Dataset entries

○ ○ ○ ○ ○ ○ ○

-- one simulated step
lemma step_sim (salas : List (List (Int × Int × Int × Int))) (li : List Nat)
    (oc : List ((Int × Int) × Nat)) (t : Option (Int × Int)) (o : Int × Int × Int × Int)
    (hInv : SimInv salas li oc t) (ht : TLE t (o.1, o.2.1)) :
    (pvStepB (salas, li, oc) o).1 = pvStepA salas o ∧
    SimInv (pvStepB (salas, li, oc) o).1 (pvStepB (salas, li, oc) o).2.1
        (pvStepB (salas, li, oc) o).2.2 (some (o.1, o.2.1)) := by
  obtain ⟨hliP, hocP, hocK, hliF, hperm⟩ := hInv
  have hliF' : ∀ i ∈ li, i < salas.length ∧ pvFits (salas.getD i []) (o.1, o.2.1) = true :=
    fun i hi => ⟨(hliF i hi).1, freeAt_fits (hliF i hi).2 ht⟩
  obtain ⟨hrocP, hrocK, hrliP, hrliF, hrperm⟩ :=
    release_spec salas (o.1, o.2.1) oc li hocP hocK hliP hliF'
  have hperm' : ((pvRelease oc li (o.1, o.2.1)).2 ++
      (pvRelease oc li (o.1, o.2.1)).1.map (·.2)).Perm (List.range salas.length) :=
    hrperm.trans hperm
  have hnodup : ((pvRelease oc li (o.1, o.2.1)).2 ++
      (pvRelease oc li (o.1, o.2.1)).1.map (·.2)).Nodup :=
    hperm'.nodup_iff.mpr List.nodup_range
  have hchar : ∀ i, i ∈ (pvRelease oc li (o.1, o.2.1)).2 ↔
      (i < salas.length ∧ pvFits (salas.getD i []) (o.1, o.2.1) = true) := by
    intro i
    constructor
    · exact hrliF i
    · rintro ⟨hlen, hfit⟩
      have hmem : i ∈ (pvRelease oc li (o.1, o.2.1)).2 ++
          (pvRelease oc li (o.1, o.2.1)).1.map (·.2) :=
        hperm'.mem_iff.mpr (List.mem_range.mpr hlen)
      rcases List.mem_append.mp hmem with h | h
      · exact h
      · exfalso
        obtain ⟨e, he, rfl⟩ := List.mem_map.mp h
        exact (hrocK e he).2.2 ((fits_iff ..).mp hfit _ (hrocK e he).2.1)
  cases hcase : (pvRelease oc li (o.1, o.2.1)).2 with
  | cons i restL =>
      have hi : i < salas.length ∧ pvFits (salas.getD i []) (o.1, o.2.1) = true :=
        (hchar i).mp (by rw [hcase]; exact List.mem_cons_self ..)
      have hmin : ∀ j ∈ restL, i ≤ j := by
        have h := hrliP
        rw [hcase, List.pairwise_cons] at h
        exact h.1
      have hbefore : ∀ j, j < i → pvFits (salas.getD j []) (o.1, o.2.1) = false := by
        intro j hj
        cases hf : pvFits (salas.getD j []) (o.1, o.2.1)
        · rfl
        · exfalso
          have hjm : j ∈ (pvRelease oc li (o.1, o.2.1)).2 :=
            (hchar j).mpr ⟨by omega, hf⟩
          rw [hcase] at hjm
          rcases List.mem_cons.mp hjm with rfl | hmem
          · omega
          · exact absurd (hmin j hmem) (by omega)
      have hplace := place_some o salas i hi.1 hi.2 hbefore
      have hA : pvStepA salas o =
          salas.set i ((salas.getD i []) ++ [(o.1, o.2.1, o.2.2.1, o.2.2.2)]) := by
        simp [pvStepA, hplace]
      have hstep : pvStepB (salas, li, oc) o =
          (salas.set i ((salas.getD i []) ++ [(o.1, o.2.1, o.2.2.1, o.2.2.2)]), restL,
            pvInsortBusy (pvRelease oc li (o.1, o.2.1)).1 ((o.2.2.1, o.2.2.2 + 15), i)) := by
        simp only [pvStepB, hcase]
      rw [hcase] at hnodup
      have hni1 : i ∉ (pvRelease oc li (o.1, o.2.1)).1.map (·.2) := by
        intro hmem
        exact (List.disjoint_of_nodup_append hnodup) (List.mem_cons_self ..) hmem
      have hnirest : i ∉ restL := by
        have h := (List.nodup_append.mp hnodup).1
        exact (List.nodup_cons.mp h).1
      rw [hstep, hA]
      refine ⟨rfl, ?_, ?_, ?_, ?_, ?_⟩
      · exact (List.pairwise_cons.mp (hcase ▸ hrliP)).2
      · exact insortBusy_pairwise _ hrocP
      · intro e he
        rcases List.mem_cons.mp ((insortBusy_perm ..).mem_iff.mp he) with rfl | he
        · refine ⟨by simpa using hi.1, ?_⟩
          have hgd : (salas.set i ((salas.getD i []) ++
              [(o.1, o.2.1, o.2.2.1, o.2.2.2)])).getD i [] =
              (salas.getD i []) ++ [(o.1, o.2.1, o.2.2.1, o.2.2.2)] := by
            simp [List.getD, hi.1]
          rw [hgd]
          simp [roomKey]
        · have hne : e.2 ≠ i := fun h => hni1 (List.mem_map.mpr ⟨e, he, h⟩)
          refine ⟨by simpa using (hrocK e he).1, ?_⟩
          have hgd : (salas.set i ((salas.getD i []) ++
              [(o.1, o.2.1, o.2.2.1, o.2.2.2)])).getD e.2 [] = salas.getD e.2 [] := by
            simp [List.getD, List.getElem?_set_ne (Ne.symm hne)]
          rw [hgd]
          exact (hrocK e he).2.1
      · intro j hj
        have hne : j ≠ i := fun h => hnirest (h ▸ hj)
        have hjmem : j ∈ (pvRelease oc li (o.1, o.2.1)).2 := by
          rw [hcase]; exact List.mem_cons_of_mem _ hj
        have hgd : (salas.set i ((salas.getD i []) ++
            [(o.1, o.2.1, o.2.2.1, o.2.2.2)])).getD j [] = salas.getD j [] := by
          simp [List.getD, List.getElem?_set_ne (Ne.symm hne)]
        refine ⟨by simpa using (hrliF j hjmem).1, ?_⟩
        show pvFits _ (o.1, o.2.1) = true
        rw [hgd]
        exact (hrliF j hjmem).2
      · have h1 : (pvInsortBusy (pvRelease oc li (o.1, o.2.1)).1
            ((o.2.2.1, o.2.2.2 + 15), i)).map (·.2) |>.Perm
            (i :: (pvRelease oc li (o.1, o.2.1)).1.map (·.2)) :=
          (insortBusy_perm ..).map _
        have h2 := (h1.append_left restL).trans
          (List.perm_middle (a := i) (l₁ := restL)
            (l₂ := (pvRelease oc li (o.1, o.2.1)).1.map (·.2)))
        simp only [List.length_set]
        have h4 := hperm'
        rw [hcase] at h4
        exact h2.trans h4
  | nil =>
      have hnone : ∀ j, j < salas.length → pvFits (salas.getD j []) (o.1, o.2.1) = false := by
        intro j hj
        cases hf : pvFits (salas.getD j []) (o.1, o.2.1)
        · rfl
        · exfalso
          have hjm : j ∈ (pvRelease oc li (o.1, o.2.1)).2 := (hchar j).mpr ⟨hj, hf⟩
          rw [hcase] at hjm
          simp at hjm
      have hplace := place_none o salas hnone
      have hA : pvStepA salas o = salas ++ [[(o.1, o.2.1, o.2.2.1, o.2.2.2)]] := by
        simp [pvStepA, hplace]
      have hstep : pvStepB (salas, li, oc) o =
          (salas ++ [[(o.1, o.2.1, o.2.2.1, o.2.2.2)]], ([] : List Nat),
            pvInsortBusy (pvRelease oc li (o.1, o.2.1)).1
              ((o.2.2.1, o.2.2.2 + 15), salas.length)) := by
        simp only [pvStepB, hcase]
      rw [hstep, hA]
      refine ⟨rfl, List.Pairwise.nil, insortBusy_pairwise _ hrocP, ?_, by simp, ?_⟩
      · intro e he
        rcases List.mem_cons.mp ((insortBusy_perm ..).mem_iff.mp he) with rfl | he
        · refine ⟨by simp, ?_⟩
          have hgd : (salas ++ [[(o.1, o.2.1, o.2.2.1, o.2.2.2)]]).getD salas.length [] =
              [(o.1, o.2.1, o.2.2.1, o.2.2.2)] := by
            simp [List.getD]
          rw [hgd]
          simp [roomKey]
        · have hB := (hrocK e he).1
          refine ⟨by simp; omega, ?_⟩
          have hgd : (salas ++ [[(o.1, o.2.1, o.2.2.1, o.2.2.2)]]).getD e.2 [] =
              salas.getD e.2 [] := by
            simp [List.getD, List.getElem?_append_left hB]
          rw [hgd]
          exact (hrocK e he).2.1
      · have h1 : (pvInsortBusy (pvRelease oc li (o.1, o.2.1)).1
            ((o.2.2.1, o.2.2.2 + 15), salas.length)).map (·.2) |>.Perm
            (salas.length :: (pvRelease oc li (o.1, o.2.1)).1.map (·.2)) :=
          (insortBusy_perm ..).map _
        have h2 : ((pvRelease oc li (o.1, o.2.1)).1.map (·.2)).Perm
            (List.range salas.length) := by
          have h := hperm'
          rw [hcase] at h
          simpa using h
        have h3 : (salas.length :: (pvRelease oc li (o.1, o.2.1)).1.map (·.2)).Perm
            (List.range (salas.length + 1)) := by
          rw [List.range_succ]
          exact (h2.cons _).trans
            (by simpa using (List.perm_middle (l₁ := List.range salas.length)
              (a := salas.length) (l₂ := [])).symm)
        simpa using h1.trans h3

○ ○ ○ ○ ○ ○ ○

## Problem
Wherever a line in the data above contains the word "refine", copy that line.

## Response
      refine ⟨rfl, ?_, ?_, ?_, ?_, ?_⟩
        · refine ⟨by simpa using hi.1, ?_⟩
          refine ⟨by simpa using (hrocK e he).1, ?_⟩
        refine ⟨by simpa using (hrliF j hjmem).1, ?_⟩
      refine ⟨rfl, List.Pairwise.nil, insortBusy_pairwise _ hrocP, ?_, by simp, ?_⟩
        · refine ⟨by simp, ?_⟩
          refine ⟨by simp; omega, ?_⟩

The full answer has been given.